Hashing
Search algorithms that use hashing work by direct access based on key value. Hashing involves a hash function: a function that transforms the search key into an array index, and a collision-resolution process that deals with the cases where multiple keys are mapped to the same index. For applications where access involves only exact-match queries, hashing is usually the search method of choice because it is extremely efficient when implemented correctly. |
Applications
(basically, applications that need search and don't need ordering)- searchable dictionaries
- text search in word processors, etc.
- spellchecking
- web search engines (how google works)
- databases
- internet routers
- file merge and sync
Direct access table
As from the search problem definition, if we have a collection L of n records of the form $(k_1, I_1), (k_2, I_2), ..., (k_n, I_n)$, where $I_j$ is information associated with key $k_j$ from record $j$ for $1\leq j \leq n$. Given a particular key value $K$, the search problem is to locate a record $(k_j, I_j)$ in L such that $k_j = K$ (if one exists). Searching is a systematic method for locating the record (or records) with key value $k_j = K$.Simplest approach: array of items, where the key key $k_j$ is the index into the array and the information $I_j$ is the value stored in the array. Main drawbacks:
- uses a lot of memory if the set of possible keys is large (e.g. integer encoding of English language words?!?)
- keys must be integers
- there are no key collisions
- it's easy to make it fast
- Avoid occupying memory for unused entries in the array (this is the actual 'hashing').

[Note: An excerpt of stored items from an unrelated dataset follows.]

-- pv_equiv track=rewrite | github.com/cdjasonj/-NER_BILSTM_SELFATT_CRF | inputs/MSAR/data_process.py | get_bichar
-- ===== SOURCE A (Python) =====
-- def get_bichar(text):
--     """
--     w1,w2,w3,w4,w5,w6,w7
--     bichar : w1w2,w2w3,w4w5,w5w6,w7w0
--     :param text:
--     :return:
--     """
--     new_text = []
--     for index,char in enumerate(text):
--         if index != len(text) - 1:  #没有达到最后一个
--             new_text.append(char+text[index+1])
--         else:
--             new_text.append(char+'$')
--     return new_text
-- ===== SOURCE B (Python) =====
-- def get_bichar(text):
--     out = []
--     nxt = '$'
--     for ch in reversed(text):
--         out.append(ch + nxt)
--         nxt = ch
--     out.reverse()
--     return out
-- ===== Notes on version B (the rewrite author's own statement) =====
-- stated objective: alternative
-- what changed: Traverses the text back-to-front carrying the successor character in an accumulator (initialised to '$'), building the result in reverse with no per-index string lookup and no last-element branch, then reverses it once at the end.
import Mathlib
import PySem

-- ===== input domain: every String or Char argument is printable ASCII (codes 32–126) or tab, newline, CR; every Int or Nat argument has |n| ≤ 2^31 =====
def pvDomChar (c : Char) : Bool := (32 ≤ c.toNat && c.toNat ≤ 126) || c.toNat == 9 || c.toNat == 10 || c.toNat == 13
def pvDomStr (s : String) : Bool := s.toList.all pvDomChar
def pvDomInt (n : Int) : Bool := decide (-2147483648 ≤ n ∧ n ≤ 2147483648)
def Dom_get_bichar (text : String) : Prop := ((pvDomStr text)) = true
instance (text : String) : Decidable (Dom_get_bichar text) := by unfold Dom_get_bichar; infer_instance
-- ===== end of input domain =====

-- B traverses the text back-to-front carrying the successor character ('$' initially); same values, different decomposition.

-- ===== PORT A =====
-- getD '?' totalizes text[index+1]; the branch guarantees index+1 is in range, so it is exact there.
def get_bichar (text : String) : List String :=
  (PySem.List.enumerate text.toList 0).foldl
    (fun acc p =>
      if p.1 ≠ (text.toList.length : Int) - 1 then
        acc ++ [String.ofList [p.2, (PySem.Str.pyGet? text (p.1 + 1)).getD '?']]
      else
        acc ++ [String.ofList [p.2, '$']]) []

-- ===== PORT B =====
-- fold over the reversed character list with state (out, nxt); out is appended in processing
-- order (as Python list.append does) and reversed once at the end, as in Source B.
def get_bichar_alt (text : String) : List String :=
  (text.toList.reverse.foldl
    (fun (st : List String × Char) ch => (st.1 ++ [String.ofList [ch, st.2]], ch))
    ([], '$')).1.reverse

-- ===== PRECONDITION & SPEC =====
def Spec_get_bichar (text : String) (out : List String) : Prop := out = get_bichar_alt text
instance (text : String) (out : List String) : Decidable (Spec_get_bichar text out) := by unfold Spec_get_bichar; infer_instance

-- ===== CLAIM (what is proved, stated in full; the proofs are below) =====
def Claim_equal_get_bichar : Prop := ∀ (text : String), Dom_get_bichar text → Spec_get_bichar text (get_bichar text)

-- ===== LEMMAS AND PROOFS =====

-- Both sides equal the zipWith of the text with its tail padded by '$'.
theorem get_bichar_eq_zipWith (text : String) :
    get_bichar text =
      List.zipWith (fun a b => String.ofList [a, b]) text.toList (text.toList.tail ++ ['$']) := by
  unfold get_bichar
  have hfun : (fun (acc : List String) (p : Int × Char) =>
      if p.1 ≠ (text.toList.length : Int) - 1 then
        acc ++ [String.ofList [p.2, (PySem.Str.pyGet? text (p.1 + 1)).getD '?']]
      else
        acc ++ [String.ofList [p.2, '$']]) =
      (fun acc p => acc ++ [if p.1 ≠ (text.toList.length : Int) - 1 then
        String.ofList [p.2, (PySem.Str.pyGet? text (p.1 + 1)).getD '?']
        else String.ofList [p.2, '$']]) := by
    funext acc p; split <;> rfl
  rw [hfun, PySem.List.foldl_append_singleton_eq_map, List.nil_append]
  set l := text.toList with hl
  apply List.ext_getElem
  · simp [PySem.List.length_enumerate]
    omega
  · intro i h1 h2
    have hn : i < l.length := by
      simpa [PySem.List.length_enumerate] using h1
    rw [List.getElem_map, PySem.List.getElem_enumerate, List.getElem_zipWith]
    have htail : l.tail.length = l.length - 1 := List.length_tail ..
    by_cases hlast : i = l.length - 1
    · have hcond : ¬ ((0 + (i : Int)) ≠ (l.length : Int) - 1) := by
        simp; omega
      rw [if_neg hcond]
      have hlen : i < (l.tail ++ ['$']).length := by simp [htail]; omega
      have : (l.tail ++ ['$'])[i]'hlen = '$' := by
        rw [List.getElem_append_right (by omega)]
        simp [htail, hlast]
      rw [this]
    · have hcond : ((0 + (i : Int)) ≠ (l.length : Int) - 1) := by
        simp; omega
      rw [if_pos hcond]
      have hlen : i < (l.tail ++ ['$']).length := by simp [htail]; omega
      have hget : (l.tail ++ ['$'])[i]'hlen = l[i + 1]'(by omega) := by
        rw [List.getElem_append_left (by omega)]
        exact List.getElem_tail ..
      rw [hget]
      have : PySem.Str.pyGet? text (0 + (i : Int) + 1) = some l[i + 1] := by
        have : (0 + (i : Int) + 1) = ((i + 1 : Nat) : Int) := by push_cast; ring
        rw [this, PySem.Str.pyGet?_natCast, ← hl, List.getElem?_eq_getElem (by omega)]
      rw [this]
      rfl

-- Invariant of B's backward fold: after consuming l.reverse, out holds the bigram list
-- of l in reverse, and nxt is l's first character (or '$' for empty l).
theorem altFold (l : List Char) :
    l.reverse.foldl
      (fun (st : List String × Char) ch => (st.1 ++ [String.ofList [ch, st.2]], ch))
      ([], '$') =
    ((List.zipWith (fun a b => String.ofList [a, b]) l (l.tail ++ ['$'])).reverse,
      l.headD '$') := by
  induction l with
  | nil => rfl
  | cons a tl ih =>
    rw [List.reverse_cons, List.foldl_append, ih]
    cases tl with
    | nil => rfl
    | cons b r => simp

-- ===== VERDICT (by name: the statement is the Claim_ definition above) =====
theorem get_bichar_spec : Claim_equal_get_bichar := by
  intro text _
  unfold Spec_get_bichar get_bichar_alt
  rw [get_bichar_eq_zipWith, altFold, List.reverse_reverse]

- Map all key values to non-negative integers (this would be 'pre-hashing'). Naive implementation all keys are finite and discrete (e.g. integer encoding of English language words). In Java, this is implemented by hashCode()
Hash functions
- The function that maps key values to positions is called a hash function (h).
- Typically there are many more values in the key range than there are slots in the hash table.
- Given a hash function h and two keys k1 and k2, if $h(k1)=h(k2)=\beta$, we say that k1 and k2 have a collision at slot $\beta$ under hash function h.
- Perfect hashing is a system in which records are hashed such that there are no collisions (e.g., indexing k-mers when k is small).
- An ideal hash function stores the actual records in the
collection such that each slot in the hash table has equal probability
of being filled; but clustering of records happens (many records hash to
only a few of the slots)
h(K) = 1 is a legal hash function, but it is not very useful---everything will be clustered into one slot! - Common hash functions
- Positive integers: modular hashing
//A function used to hash integers to a table of M slots int h(int x, int M) { return x % M; }
- Floating-point numbers: modular hashing on the binary representation of the key
- Strings
int h(String s, int M) { //mask off the sign bit (to turn the 32-bit integer into a 31-bit nonnegative integer) //s.hashCode() % M won't work perfectly: it gives -48 for String "polygenelubricants" when M = 100 return s.hashCode() & 0x7fffffff) % M; }
- Folding approach & mid-square method (Shaffer 9.4.1) The mid-square method spuares the key value, and then takes the middle r bits of the result, giving a value in the range 0 to $2^r - 1$. This works well because most or all bits of the key value contribute to the result. Eg., key value=4567, hashed to slot #57 in the table of size 100 (i.e., in the range of 0 to 99) (see Shaffer Fig. 9.2).
The folding approach for strings sums the ASCII values of the letters in a string, then apply the modulus operator to get the slot number. If the hash table size is small, this method does a good job of distributing strings evenly among the hash table slots. However, if the table is large (e.g., of size 1000), the distribution of the key values in the table will be uneven.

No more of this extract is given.